EXERCISE OBJECTIVE: Search the records for the string "return", then copy each line where it appears.

::::

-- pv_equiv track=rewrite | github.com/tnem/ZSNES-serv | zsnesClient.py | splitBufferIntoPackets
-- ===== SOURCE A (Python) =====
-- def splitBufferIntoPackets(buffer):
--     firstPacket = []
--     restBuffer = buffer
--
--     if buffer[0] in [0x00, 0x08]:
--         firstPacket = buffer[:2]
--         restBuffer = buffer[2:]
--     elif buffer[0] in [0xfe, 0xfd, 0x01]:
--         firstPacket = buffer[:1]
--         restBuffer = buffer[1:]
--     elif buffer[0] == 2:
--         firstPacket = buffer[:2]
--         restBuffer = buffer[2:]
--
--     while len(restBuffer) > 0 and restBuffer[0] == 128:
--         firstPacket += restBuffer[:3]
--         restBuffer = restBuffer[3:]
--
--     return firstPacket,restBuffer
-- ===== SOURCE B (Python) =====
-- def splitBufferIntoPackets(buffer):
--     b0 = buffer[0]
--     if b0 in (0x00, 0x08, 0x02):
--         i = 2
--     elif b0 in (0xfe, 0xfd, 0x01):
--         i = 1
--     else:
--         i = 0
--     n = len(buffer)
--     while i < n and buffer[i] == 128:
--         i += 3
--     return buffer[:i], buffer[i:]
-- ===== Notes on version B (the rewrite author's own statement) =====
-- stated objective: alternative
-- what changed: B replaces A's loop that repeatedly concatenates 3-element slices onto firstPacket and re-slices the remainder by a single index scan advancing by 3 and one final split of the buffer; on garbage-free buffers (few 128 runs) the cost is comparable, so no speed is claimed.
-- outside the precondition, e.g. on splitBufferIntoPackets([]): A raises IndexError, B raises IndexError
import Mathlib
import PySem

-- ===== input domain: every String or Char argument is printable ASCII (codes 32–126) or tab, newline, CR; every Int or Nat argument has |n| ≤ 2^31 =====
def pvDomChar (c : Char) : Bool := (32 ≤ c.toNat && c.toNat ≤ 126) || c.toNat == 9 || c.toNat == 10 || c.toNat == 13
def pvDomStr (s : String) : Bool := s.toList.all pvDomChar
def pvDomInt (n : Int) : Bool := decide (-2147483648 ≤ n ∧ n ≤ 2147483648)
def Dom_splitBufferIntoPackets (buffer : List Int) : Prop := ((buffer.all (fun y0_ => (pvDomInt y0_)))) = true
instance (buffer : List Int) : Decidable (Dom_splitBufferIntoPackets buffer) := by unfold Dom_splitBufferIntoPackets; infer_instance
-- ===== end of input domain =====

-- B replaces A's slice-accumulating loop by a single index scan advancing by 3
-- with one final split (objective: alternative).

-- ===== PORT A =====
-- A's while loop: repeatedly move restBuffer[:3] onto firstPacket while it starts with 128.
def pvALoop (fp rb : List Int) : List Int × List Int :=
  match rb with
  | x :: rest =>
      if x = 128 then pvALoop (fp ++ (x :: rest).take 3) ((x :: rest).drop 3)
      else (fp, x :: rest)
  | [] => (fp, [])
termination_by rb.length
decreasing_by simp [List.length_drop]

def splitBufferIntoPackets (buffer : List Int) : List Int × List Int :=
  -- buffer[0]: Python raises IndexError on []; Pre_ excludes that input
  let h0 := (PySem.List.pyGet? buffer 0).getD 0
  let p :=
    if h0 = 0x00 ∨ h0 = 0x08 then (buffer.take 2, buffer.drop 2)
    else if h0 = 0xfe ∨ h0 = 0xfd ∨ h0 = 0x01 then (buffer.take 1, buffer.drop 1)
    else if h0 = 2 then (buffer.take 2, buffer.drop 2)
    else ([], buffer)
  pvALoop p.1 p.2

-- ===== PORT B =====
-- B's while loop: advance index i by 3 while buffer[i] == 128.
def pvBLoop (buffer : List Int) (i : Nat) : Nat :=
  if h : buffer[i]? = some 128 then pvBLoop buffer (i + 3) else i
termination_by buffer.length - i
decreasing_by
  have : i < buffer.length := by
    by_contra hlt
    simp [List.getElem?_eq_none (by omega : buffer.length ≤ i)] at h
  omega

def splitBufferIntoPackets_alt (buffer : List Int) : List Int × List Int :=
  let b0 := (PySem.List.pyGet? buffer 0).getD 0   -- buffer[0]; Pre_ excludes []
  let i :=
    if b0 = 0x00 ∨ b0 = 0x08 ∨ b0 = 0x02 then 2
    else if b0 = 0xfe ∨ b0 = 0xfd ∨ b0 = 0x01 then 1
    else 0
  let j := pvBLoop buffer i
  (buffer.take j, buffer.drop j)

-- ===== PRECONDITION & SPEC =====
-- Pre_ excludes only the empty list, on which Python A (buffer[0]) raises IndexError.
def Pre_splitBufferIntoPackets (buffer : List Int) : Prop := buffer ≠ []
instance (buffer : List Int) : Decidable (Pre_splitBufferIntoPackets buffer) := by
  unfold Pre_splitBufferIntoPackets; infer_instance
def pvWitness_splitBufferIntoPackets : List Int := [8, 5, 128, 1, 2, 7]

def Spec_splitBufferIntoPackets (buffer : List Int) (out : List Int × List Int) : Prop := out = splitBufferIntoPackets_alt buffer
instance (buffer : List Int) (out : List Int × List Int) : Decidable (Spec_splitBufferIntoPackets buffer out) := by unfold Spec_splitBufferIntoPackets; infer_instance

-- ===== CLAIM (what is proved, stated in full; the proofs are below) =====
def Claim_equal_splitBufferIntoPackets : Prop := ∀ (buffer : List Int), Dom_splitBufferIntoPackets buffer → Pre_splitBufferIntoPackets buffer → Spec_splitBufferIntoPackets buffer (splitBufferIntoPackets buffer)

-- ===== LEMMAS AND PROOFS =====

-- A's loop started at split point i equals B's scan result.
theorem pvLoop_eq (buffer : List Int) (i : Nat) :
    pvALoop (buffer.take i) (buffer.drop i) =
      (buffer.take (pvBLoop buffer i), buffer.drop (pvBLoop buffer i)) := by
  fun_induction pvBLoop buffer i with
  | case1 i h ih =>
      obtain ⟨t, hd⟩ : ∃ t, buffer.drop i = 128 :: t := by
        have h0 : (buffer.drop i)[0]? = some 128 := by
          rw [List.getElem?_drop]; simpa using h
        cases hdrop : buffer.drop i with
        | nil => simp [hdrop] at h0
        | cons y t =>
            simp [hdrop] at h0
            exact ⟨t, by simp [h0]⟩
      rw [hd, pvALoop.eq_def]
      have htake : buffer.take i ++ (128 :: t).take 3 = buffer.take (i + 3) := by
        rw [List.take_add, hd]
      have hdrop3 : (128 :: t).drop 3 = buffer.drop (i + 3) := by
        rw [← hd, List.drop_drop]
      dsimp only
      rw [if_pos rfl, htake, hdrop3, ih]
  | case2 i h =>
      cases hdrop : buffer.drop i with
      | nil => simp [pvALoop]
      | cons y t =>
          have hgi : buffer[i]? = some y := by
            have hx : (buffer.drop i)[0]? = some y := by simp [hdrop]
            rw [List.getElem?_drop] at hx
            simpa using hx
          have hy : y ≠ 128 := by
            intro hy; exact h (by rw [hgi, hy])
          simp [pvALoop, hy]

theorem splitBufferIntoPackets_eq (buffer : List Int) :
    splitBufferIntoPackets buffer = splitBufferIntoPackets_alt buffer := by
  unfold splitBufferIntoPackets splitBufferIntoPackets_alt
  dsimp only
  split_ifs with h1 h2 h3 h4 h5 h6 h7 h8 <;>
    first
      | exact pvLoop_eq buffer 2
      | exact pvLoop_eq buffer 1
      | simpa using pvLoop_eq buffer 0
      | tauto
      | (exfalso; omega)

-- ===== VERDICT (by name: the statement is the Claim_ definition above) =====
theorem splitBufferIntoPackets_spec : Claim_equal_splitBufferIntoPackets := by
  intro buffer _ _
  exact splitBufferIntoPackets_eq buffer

::::

EXERCISE OUTPUT:
--     return firstPacket,restBuffer
--     return buffer[:i], buffer[i:]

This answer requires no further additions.